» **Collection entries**
──────

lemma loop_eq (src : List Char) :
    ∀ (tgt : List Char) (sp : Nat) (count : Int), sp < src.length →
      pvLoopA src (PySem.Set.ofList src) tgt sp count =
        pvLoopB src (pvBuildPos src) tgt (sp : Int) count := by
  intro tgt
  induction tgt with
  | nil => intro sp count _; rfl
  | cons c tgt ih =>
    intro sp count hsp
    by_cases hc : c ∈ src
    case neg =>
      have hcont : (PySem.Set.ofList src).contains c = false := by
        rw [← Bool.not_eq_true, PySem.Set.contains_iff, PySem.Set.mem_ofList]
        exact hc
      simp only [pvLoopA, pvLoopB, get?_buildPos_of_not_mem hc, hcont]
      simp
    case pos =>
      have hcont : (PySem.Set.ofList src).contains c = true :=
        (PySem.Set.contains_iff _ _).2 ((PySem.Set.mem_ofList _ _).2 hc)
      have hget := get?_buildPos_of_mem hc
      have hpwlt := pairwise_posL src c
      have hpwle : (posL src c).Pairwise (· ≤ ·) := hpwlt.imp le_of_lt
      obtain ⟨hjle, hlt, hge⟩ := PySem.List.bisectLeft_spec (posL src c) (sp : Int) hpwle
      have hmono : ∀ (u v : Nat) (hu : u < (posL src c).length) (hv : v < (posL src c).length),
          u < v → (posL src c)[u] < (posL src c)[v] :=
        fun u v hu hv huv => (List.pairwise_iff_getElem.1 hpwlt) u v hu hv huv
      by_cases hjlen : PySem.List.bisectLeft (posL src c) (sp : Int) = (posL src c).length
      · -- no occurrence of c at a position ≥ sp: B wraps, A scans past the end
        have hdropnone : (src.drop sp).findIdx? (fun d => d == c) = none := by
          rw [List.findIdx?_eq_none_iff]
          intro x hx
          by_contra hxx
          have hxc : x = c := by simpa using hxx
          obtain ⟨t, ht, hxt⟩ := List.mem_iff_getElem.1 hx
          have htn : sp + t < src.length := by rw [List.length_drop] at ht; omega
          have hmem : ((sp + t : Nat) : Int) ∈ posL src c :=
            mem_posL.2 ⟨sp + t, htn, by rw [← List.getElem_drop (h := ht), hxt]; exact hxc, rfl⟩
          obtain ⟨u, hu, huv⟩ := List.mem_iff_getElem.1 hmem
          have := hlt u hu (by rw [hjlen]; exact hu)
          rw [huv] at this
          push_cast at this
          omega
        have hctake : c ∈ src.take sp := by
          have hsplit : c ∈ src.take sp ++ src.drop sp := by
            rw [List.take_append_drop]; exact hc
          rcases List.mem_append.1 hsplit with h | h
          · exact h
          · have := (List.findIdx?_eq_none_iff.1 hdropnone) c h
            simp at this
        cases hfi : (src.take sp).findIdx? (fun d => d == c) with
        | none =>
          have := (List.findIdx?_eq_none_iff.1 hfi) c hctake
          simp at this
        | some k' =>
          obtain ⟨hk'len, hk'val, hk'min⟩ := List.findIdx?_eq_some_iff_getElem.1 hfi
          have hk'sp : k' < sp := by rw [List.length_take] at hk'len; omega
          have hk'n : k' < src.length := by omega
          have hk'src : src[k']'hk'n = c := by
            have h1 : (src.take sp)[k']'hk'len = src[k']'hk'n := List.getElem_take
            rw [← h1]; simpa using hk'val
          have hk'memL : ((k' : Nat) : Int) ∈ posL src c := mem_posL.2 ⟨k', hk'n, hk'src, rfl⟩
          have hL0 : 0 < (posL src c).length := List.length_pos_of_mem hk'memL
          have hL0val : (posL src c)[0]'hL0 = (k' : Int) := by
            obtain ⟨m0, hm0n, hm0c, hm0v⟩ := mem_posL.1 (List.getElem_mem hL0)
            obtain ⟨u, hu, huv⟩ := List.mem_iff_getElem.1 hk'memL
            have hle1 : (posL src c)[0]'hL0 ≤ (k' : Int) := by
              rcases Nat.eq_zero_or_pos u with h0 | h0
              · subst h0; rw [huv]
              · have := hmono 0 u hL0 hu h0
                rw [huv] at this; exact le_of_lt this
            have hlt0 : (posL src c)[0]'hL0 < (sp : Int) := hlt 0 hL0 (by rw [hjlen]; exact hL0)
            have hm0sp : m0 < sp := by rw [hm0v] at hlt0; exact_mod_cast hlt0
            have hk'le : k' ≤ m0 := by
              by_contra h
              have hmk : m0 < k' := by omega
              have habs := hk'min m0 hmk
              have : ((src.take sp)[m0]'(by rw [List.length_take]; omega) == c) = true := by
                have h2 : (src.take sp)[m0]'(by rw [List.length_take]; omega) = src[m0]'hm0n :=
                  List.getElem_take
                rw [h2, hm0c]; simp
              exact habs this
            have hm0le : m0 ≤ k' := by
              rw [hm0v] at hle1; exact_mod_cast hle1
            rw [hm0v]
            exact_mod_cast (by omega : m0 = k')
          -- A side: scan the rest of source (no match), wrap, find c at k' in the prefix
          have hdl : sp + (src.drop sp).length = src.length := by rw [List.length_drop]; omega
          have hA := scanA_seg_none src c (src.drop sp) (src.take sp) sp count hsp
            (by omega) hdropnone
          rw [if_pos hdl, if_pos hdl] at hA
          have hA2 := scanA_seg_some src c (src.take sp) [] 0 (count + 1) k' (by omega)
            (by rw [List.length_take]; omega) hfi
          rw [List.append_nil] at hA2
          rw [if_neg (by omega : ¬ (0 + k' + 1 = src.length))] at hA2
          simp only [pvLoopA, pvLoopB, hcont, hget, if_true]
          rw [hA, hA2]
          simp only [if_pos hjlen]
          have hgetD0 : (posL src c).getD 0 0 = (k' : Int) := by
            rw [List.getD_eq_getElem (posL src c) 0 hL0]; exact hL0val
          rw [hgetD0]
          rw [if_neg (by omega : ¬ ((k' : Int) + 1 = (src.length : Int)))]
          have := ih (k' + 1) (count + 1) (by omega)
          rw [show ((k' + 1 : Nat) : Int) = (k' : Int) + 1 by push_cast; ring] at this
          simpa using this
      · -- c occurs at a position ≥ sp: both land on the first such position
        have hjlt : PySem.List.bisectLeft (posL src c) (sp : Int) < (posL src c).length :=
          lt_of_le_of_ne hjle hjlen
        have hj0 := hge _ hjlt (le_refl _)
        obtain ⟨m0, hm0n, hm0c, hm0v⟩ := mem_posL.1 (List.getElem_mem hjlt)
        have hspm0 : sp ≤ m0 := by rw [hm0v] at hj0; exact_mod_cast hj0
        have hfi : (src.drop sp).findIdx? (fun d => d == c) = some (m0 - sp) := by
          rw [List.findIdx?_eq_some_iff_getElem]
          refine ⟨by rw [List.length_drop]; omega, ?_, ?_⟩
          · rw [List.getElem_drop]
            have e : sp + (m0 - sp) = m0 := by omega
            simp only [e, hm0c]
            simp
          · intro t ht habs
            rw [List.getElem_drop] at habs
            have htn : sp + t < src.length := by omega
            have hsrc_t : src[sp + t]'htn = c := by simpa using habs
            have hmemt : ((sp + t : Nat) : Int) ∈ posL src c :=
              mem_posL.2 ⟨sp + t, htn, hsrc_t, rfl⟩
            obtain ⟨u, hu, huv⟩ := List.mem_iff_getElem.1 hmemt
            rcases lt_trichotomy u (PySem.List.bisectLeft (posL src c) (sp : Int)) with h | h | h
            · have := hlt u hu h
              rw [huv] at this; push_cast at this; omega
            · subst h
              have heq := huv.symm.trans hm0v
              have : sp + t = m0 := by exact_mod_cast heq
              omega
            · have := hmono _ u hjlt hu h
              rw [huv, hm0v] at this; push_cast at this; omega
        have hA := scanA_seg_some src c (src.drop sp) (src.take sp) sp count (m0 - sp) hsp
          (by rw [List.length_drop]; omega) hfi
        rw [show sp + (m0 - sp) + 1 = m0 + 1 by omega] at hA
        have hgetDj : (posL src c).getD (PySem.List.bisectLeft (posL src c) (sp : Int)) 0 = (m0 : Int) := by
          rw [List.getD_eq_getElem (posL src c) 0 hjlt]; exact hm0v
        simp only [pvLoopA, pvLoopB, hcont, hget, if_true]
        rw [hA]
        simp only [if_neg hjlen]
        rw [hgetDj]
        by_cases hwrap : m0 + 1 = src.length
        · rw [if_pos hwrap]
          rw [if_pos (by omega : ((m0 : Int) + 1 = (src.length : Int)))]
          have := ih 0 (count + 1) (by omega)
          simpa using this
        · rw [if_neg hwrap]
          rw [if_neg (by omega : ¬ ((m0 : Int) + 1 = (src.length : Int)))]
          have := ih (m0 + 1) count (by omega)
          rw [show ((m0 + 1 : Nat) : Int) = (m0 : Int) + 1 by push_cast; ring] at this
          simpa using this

──────

» **TASK TO CARRY OUT**
Pull out every line of the entries that includes the word "hdropnone".

» **OUTPUT FOR THIS EXERCISE**
        have hdropnone : (src.drop sp).findIdx? (fun d => d == c) = none := by
          · have := (List.findIdx?_eq_none_iff.1 hdropnone) c h
            (by omega) hdropnone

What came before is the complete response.